Recorded data
-- pv_equiv track=rewrite | github.com/kdairatchi/liffy | url_gatherer.py | _check_lfi_parameters
-- ===== SOURCE A (Python) =====
-- from typing import List, Dict, Set, Optional, Tuple
--
-- def _check_lfi_parameters(parameters: Dict[str, List[str]]) -> bool:
--     """Check if parameters might be vulnerable to LFI"""
--     lfi_keywords = [
--         'file', 'page', 'path', 'include', 'require', 'view', 'template',
--         'doc', 'document', 'folder', 'dir', 'directory', 'read', 'load',
--         'show', 'display', 'content', 'data', 'src', 'source'
--     ]
--
--     for param_name in parameters.keys():
--         if any(keyword in param_name.lower() for keyword in lfi_keywords):
--             return True
--
--     return False
-- ===== SOURCE B (Python) =====
-- def _check_lfi_parameters(parameters):
--     """Check if parameters might be vulnerable to LFI"""
--     lfi_keywords = [
--         'file', 'page', 'path', 'include', 'require', 'view', 'template',
--         'doc', 'document', 'folder', 'dir', 'directory', 'read', 'load',
--         'show', 'display', 'content', 'data', 'src', 'source'
--     ]
--     # First-letter dispatch index: keyword candidates grouped by their first character.
--     by_first = {}
--     for c, kw in [(kw[0], kw) for kw in lfi_keywords]:
--         by_first[c] = by_first.get(c, []) + [kw]
--     # Single left-to-right pass over each lowered name: at each position, only the
--     # keywords starting with that character are tried as a prefix match.
--     for name in parameters:
--         low = name.lower()
--         for i, ch in enumerate(low):
--             for kw in by_first.get(ch, []):
--                 if low.startswith(kw, i):
--                     return True
--     return False
-- ===== Notes on version B (the rewrite author's own statement) =====
-- stated objective: alternative
-- what changed: B replaces A's per-name loop over all 20 keyword substring searches by a first-letter dispatch dict (keywords grouped by initial character) and a single left-to-right positional scan of each lowered name, prefix-testing only the keywords dispatched by the character at each position.
import Mathlib
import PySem

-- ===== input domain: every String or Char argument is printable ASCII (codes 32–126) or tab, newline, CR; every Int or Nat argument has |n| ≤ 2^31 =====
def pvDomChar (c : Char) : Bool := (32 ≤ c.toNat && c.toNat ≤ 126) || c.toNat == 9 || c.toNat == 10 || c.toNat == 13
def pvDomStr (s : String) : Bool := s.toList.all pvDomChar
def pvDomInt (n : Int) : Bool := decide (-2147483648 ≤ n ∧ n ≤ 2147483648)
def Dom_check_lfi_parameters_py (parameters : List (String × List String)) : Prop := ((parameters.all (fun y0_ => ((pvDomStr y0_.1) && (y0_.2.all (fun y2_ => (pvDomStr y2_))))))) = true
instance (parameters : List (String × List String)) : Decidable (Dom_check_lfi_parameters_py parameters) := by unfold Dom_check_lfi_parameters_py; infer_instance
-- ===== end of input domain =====

-- B replaces A's per-name scan over all 20 keywords by a first-letter dispatch index plus a single
-- left-to-right positional prefix scan of each lowered name (alternative algorithm, same result).


-- ===== PORT A =====
-- A: for each parameter name, test whether any of the 20 keywords is a substring of its lowercase.
def pvLfiKeywords : List String :=
  ["file", "page", "path", "include", "require", "view", "template",
   "doc", "document", "folder", "dir", "directory", "read", "load",
   "show", "display", "content", "data", "src", "source"]

def check_lfi_parameters_py (parameters : List (String × List String)) : Bool :=
  parameters.any (fun p =>
    pvLfiKeywords.any (fun keyword => PySem.Str.isIn keyword (PySem.Str.lower p.1)))

-- ===== PORT B =====
-- B: build a dict mapping a first character to the keywords starting with it (Python's one-char
-- string kw[0] is ported as the Char kw.toList.headD ' '; every keyword is nonempty), then scan each
-- lowered name once, position by position, trying only the keywords dispatched by the current char.
def pvByFirst : PySem.Dict Char (List String) :=
  (pvLfiKeywords.map (fun kw => (kw.toList.headD ' ', kw))).foldl
    (fun d p => d.modify p.1 [] (· ++ [p.2])) PySem.Dict.empty

def check_lfi_parameters_py_alt (parameters : List (String × List String)) : Bool :=
  parameters.any (fun p =>
    let low := (PySem.Str.lower p.1).toList
    (PySem.List.enumerate low).any (fun ic =>
      (pvByFirst.getD ic.2 []).any (fun kw =>
        -- low.startswith(kw, i): exact as a prefix test on low.drop i, since enumerate
        -- yields 0 ≤ i < len(low)
        PySem.Chars.startswith (low.drop ic.1.toNat) kw.toList)))

-- ===== PRECONDITION & SPEC =====
def Spec_check_lfi_parameters_py (parameters : List (String × List String)) (out : Bool) : Prop := out = check_lfi_parameters_py_alt parameters
instance (parameters : List (String × List String)) (out : Bool) : Decidable (Spec_check_lfi_parameters_py parameters out) := by unfold Spec_check_lfi_parameters_py; infer_instance

-- ===== CLAIM =====
def Claim_equal_check_lfi_parameters_py : Prop := ∀ (parameters : List (String × List String)), Dom_check_lfi_parameters_py parameters → Spec_check_lfi_parameters_py parameters (check_lfi_parameters_py parameters)

-- ===== LEMMAS AND PROOFS =====

-- the dispatch index contains exactly the keywords, grouped under their first character
lemma mem_pvByFirst (c : Char) (kw : String) :
    kw ∈ pvByFirst.getD c [] ↔ kw ∈ pvLfiKeywords ∧ kw.toList.headD ' ' = c := by
  unfold pvByFirst
  rw [PySem.Dict.getD_foldl_modify_append]
  simp [List.mem_filter, List.mem_map]

lemma pvKeywords_nonempty : ∀ kw ∈ pvLfiKeywords, kw.toList ≠ [] := by
  intro kw hkw; fin_cases hkw <;> simp

-- per-name: the positional dispatch scan finds a hit iff some keyword is a substring
lemma scan_eq (cs : List Char) :
    ((PySem.List.enumerate cs).any (fun ic =>
      (pvByFirst.getD ic.2 []).any (fun kw =>
        PySem.Chars.startswith (cs.drop ic.1.toNat) kw.toList)))
    = pvLfiKeywords.any (fun kw => PySem.Chars.isIn kw.toList cs) := by
  rw [Bool.eq_iff_iff]
  simp only [List.any_eq_true, PySem.List.mem_enumerate_iff]
  constructor
  · rintro ⟨ic, ⟨k, hk, rfl⟩, kw, hkw, hsw⟩
    obtain ⟨hmem, -⟩ := (mem_pvByFirst _ _).mp hkw
    refine ⟨kw, hmem, ?_⟩
    rw [← PySem.Chars.exists_prefix_drop_iff_isIn _ _]
    exact ⟨k, by simpa using (PySem.Chars.startswith_iff _ _).mp hsw⟩
  · rintro ⟨kw, hkw, hin⟩
    obtain ⟨j, hpre⟩ := (PySem.Chars.exists_prefix_drop_iff_isIn _ _).mpr hin
    obtain ⟨h, t, hht⟩ : ∃ h t, kw.toList = h :: t := by
      cases hcs : kw.toList with
      | nil => exact absurd hcs (pvKeywords_nonempty kw hkw)
      | cons h t => exact ⟨h, t, rfl⟩
    obtain ⟨r, hr⟩ := hpre
    have hj : j < cs.length := by
      by_contra hge
      rw [List.drop_eq_nil_of_le (by omega)] at hr
      simp [hht] at hr
    have hdrop : cs.drop j = h :: (t ++ r) := by rw [← hr, hht]; simp
    have hcsj : cs[j] = h := by
      have h0 : (cs.drop j)[0]'(by simp [hdrop]) = h := by simp [hdrop]
      simpa [List.getElem_drop] using h0
    refine ⟨((j : Int), cs[j]), ⟨j, hj, by simp⟩, kw, ?_, ?_⟩
    · exact (mem_pvByFirst _ _).mpr ⟨hkw, by rw [hcsj, hht]; rfl⟩
    · rw [PySem.Chars.startswith_iff _ _]
      simpa using (⟨r, hr⟩ : kw.toList <+: cs.drop j)

-- ===== VERDICT =====
theorem check_lfi_parameters_py_spec : Claim_equal_check_lfi_parameters_py := by
  intro parameters _
  unfold Spec_check_lfi_parameters_py check_lfi_parameters_py check_lfi_parameters_py_alt
  refine congrArg _ (funext fun p => ?_)
  rw [scan_eq]
  simp [PySem.Str.isIn]
-- pv_equiv track=rewrite | github.com/Leibniz-IWT/ddgclib | ddgclib/geometry/curved_volume/_1_coeffs_computing.py | _ring1_ring2_smooth
-- ===== SOURCE A (Python) =====
-- def _ring1_ring2_smooth(a: int, b: int, c: int, comp: int, adj_comp):
--     seeds = {a, b, c}
--     r1 = set()
--     for v in seeds:
--         r1 |= set(adj_comp[v].get(comp, set()))
--     r1 -= seeds
--     r2 = set()
--     for u in r1:
--         r2 |= set(adj_comp[u].get(comp, set()))
--     r2 -= (r1 | seeds)
--     return sorted(r1), sorted(r2)
-- ===== SOURCE B (Python) =====
-- def _ring1_ring2_smooth(a: int, b: int, c: int, comp: int, adj_comp):
--     # sort-merge approach: no hash-set unions/differences; each ring is built by
--     # concatenating the neighbour lists, sorting once, and a single scan that
--     # deduplicates and subtracts the sorted excluded list two-pointer style.
--     seeds = sorted({a, b, c})
--
--     def next_ring(frontier, excluded):
--         pool = []
--         for v in frontier:
--             pool.extend(adj_comp[v].get(comp, ()))
--         pool.sort()
--         out = []
--         exc = excluded
--         prev = None
--         for w in pool:
--             if prev is None or w != prev:
--                 prev = w
--                 while exc and exc[0] < w:
--                     exc = exc[1:]
--                 if not exc or exc[0] != w:
--                     out.append(w)
--         return out
--
--     r1 = next_ring(seeds, seeds)
--     r2 = next_ring(r1, sorted(seeds + r1))
--     return r1, r2
-- ===== Notes on version B (the rewrite author's own statement) =====
-- stated objective: alternative
-- what changed: Replaces A's hash-set unions and set differences by a sort-merge pipeline: each ring is built by concatenating the neighbour lists, sorting once, and a single scan that deduplicates adjacent equals and subtracts the sorted excluded list two-pointer style (no sets beyond seed dedup).
import Mathlib
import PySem

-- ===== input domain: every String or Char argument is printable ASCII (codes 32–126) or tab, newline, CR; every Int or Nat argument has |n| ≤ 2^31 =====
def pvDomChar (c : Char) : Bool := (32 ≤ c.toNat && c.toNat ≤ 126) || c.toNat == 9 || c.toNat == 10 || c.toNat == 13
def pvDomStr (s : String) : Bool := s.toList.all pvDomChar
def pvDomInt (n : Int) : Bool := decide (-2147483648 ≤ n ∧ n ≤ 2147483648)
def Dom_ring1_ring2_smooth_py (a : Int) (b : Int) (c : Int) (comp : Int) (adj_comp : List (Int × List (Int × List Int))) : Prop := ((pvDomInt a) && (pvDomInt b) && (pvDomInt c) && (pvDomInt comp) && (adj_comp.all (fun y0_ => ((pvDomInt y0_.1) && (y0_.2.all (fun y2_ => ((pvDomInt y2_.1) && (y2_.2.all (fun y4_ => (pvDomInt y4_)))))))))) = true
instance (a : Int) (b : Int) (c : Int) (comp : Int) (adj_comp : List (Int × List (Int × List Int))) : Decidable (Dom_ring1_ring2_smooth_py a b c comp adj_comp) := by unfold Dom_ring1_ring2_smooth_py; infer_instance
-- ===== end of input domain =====

-- B replaces A's hash-set unions/differences by a sort-merge pipeline: concatenate
-- the neighbour lists, sort once, and one scan that deduplicates adjacent equals and
-- subtracts the sorted excluded list two-pointer style (objective: alternative).

-- shared accessor: Python's 'adj_comp[v].get(comp, set())' in its total getD form
-- (the adj_comp[v] KeyError case, getD's default, is excluded by Pre_ below)
def pvNbrs (adj_comp : List (Int × List (Int × List Int))) (comp v : Int) : List Int :=
  (PySem.Dict.mk ((PySem.Dict.mk adj_comp).getD v [])).getD comp []

-- ===== PORT A =====
def ring1_ring2_smooth_py (a : Int) (b : Int) (c : Int) (comp : Int) (adj_comp : List (Int × List (Int × List Int))) : List Int × List Int :=
  let seeds : PySem.Set Int := PySem.Set.ofList [a, b, c]
  let r1 : PySem.Set Int := seeds.foldl
    (fun r v => PySem.Set.union r (PySem.Set.ofList (pvNbrs adj_comp comp v))) PySem.Set.empty
  let r1 := PySem.Set.diff r1 seeds
  let r2 : PySem.Set Int := r1.foldl
    (fun r u => PySem.Set.union r (PySem.Set.ofList (pvNbrs adj_comp comp u))) PySem.Set.empty
  let r2 := PySem.Set.diff r2 (PySem.Set.union r1 seeds)
  (PySem.List.sorted r1 (fun x => x), PySem.List.sorted r2 (fun x => x))
-- pv_equiv track=rewrite | github.com/JewishKebab/terralabs | backend/aad_groups.py | derive_role_scope
-- ===== SOURCE A (Python) =====
-- def derive_role_scope(group_names):
--     """
--     From friendly group names, derive (role, course, section).
--     Rules:
--       - If any group contains 'asgard' (case-insensitive) => role 'asgard'
--       - 'segel-<course>[-<section>]' => role 'segel'
--       - 'students-<course>[-<section>]' => role 'student'
--       - otherwise 'unknown'
--     """
--     if not group_names:
--         return ("unknown", None, None)
--
--     # asgard override
--     for g in group_names:
--         if "asgard" in g.lower():
--             return ("asgard", None, None)
--
--     # teachers
--     for g in group_names:
--         gl = g.lower()
--         if gl.startswith("segel"):
--             parts = g.split("-", 2)
--             role = "segel"
--             course = parts[1] if len(parts) > 1 else None
--             section = parts[2] if len(parts) > 2 else None
--             return (role, course, section)
--
--     # students
--     for g in group_names:
--         gl = g.lower()
--         if gl.startswith("students"):
--             parts = g.split("-", 2)
--             role = "student"
--             course = parts[1] if len(parts) > 1 else None
--             section = parts[2] if len(parts) > 2 else None
--             return (role, course, section)
--
--     return ("unknown", None, None)
-- ===== SOURCE B (Python) =====
-- def derive_role_scope(group_names):
--     first_segel = None
--     first_student = None
--     for g in group_names:
--         gl = g.lower()
--         if "asgard" in gl:
--             return ("asgard", None, None)
--         if first_segel is None and gl.startswith("segel"):
--             parts = g.split("-", 2)
--             first_segel = ("segel",
--                            parts[1] if len(parts) > 1 else None,
--                            parts[2] if len(parts) > 2 else None)
--         if first_student is None and gl.startswith("students"):
--             parts = g.split("-", 2)
--             first_student = ("student",
--                              parts[1] if len(parts) > 1 else None,
--                              parts[2] if len(parts) > 2 else None)
--     if first_segel is not None:
--         return first_segel
--     if first_student is not None:
--         return first_student
--     return ("unknown", None, None)
-- ===== Notes on version B (the rewrite author's own statement) =====
-- stated objective: simpler
-- what changed: Replaced A's three full scans of the list (asgard, then segel, then students) by a single pass that returns at once on an asgard hit and records the first segel and first students match in two accumulators, deciding at the end.
import Mathlib
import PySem

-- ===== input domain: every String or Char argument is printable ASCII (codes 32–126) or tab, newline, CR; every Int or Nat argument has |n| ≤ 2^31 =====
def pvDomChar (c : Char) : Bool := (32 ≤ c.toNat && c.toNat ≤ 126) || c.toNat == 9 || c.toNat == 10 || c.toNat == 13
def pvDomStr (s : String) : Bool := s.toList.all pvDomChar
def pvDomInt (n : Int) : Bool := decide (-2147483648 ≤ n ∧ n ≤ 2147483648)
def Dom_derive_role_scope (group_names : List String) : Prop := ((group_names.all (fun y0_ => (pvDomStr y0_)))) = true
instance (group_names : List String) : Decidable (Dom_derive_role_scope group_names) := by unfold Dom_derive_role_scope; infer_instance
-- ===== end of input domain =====

-- B replaces A's three full scans by one pass with two first-match accumulators (simpler, same result).


-- ===== PORT A =====
-- first loop of A: return ("asgard", None, None) at the first g with "asgard" in g.lower()
def drsAsgardLoop : List String → Option (String × Option String × Option String)
  | [] => none
  | g :: rest =>
    if PySem.Str.isIn "asgard" (PySem.Str.lower g) then some ("asgard", none, none)
    else drsAsgardLoop rest

-- second/third loop of A: first g whose lowercase starts with `pre`, parsed by split("-", 2)
-- ("-" ≠ "", so splitMax? is some; .getD [] is exact here)
def drsPrefixLoop (pre role : String) : List String → Option (String × Option String × Option String)
  | [] => none
  | g :: rest =>
    if PySem.Str.startswith (PySem.Str.lower g) pre then
      let parts := (PySem.Str.splitMax? g "-" 2).getD []
      some (role, PySem.List.pyGet? parts 1, PySem.List.pyGet? parts 2)
    else drsPrefixLoop pre role rest

def derive_role_scope (group_names : List String) : String × Option String × Option String :=
  if group_names = [] then ("unknown", none, none)
  else
    match drsAsgardLoop group_names with
    | some r => r
    | none =>
      match drsPrefixLoop "segel" "segel" group_names with
      | some r => r
      | none =>
        match drsPrefixLoop "students" "student" group_names with
        | some r => r
        | none => ("unknown", none, none)

-- ===== PORT B =====
-- parts = g.split("-", 2); build (role, parts[1] if len>1 else None, parts[2] if len>2 else None)
def drsParse (role g : String) : String × Option String × Option String :=
  let parts := (PySem.Str.splitMax? g "-" 2).getD []
  (role, PySem.List.pyGet? parts 1, PySem.List.pyGet? parts 2)

-- B's single loop with the two accumulators first_segel / first_student
def drsLoop : List String → Option (String × Option String × Option String) →
    Option (String × Option String × Option String) → String × Option String × Option String
  | [], fs, ft =>
    match fs with
    | some r => r
    | none =>
      match ft with
      | some r => r
      | none => ("unknown", none, none)
  | g :: rest, fs, ft =>
    let gl := PySem.Str.lower g
    if PySem.Str.isIn "asgard" gl then ("asgard", none, none)
    else
      drsLoop rest
        (if fs.isNone && PySem.Str.startswith gl "segel" then some (drsParse "segel" g) else fs)
        (if ft.isNone && PySem.Str.startswith gl "students" then some (drsParse "student" g) else ft)

def derive_role_scope_alt (group_names : List String) : String × Option String × Option String :=
  drsLoop group_names none none

-- ===== PRECONDITION & SPEC =====
def Spec_derive_role_scope (group_names : List String) (out : String × Option String × Option String) : Prop := out = derive_role_scope_alt group_names
instance (group_names : List String) (out : String × Option String × Option String) : Decidable (Spec_derive_role_scope group_names out) := by unfold Spec_derive_role_scope; infer_instance

-- ===== CLAIM (what is proved, stated in full; the proofs are below) =====
def Claim_equal_derive_role_scope : Prop := ∀ (group_names : List String), Dom_derive_role_scope group_names → Spec_derive_role_scope group_names (derive_role_scope group_names)

-- ===== LEMMAS AND PROOFS =====

-- what B's loop computes, as a priority chain over the three scans and the accumulators
def drsRhs (l : List String) (fs ft : Option (String × Option String × Option String)) :
    String × Option String × Option String :=
  match drsAsgardLoop l with
  | some r => r
  | none =>
    match fs with
    | some r => r
    | none =>
      match drsPrefixLoop "segel" "segel" l with
      | some r => r
      | none =>
        match ft with
        | some r => r
        | none =>
          match drsPrefixLoop "students" "student" l with
          | some r => r
          | none => ("unknown", none, none)

lemma drsLoop_eq_rhs (l : List String) (fs ft : Option (String × Option String × Option String)) :
    drsLoop l fs ft = drsRhs l fs ft := by
  induction l generalizing fs ft with
  | nil => cases fs <;> cases ft <;> rfl
  | cons g rest ih =>
    by_cases ha : PySem.Str.isIn "asgard" (PySem.Str.lower g) = true
    · simp only [drsLoop, drsRhs, drsAsgardLoop, ha, if_true]
    · simp only [drsLoop, drsRhs, drsAsgardLoop, drsPrefixLoop, ha, if_false,
        Bool.false_eq_true]
      rw [ih]
      cases fs <;> cases ft <;>
        by_cases hs : PySem.Str.startswith (PySem.Str.lower g) "segel" = true <;>
        by_cases ht : PySem.Str.startswith (PySem.Str.lower g) "students" = true <;>
        simp only [drsRhs, drsParse, ha, hs, ht,
          Option.isNone_none, Option.isNone_some, Bool.true_and, Bool.false_and,
          if_true, if_false, Bool.false_eq_true]

theorem derive_role_scope_eq (group_names : List String) :
    derive_role_scope group_names = derive_role_scope_alt group_names := by
  rw [derive_role_scope_alt, drsLoop_eq_rhs]
  cases group_names with
  | nil => simp [derive_role_scope, drsRhs, drsAsgardLoop, drsPrefixLoop]
  | cons g rest => rfl

-- ===== VERDICT (by name: the statement is the Claim_ definition above) =====
theorem derive_role_scope_spec : Claim_equal_derive_role_scope := by
  intro gs _
  exact derive_role_scope_eq gs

# [TASK PROMPT]
Your answer should consist of copies of the lines above that include the string "unknown".

# [WRITTEN RESPONSE]
--       - otherwise 'unknown'
--         return ("unknown", None, None)
--     return ("unknown", None, None)
--     return ("unknown", None, None)
  if group_names = [] then ("unknown", none, none)
        | none => ("unknown", none, none)
      | none => ("unknown", none, none)
          | none => ("unknown", none, none)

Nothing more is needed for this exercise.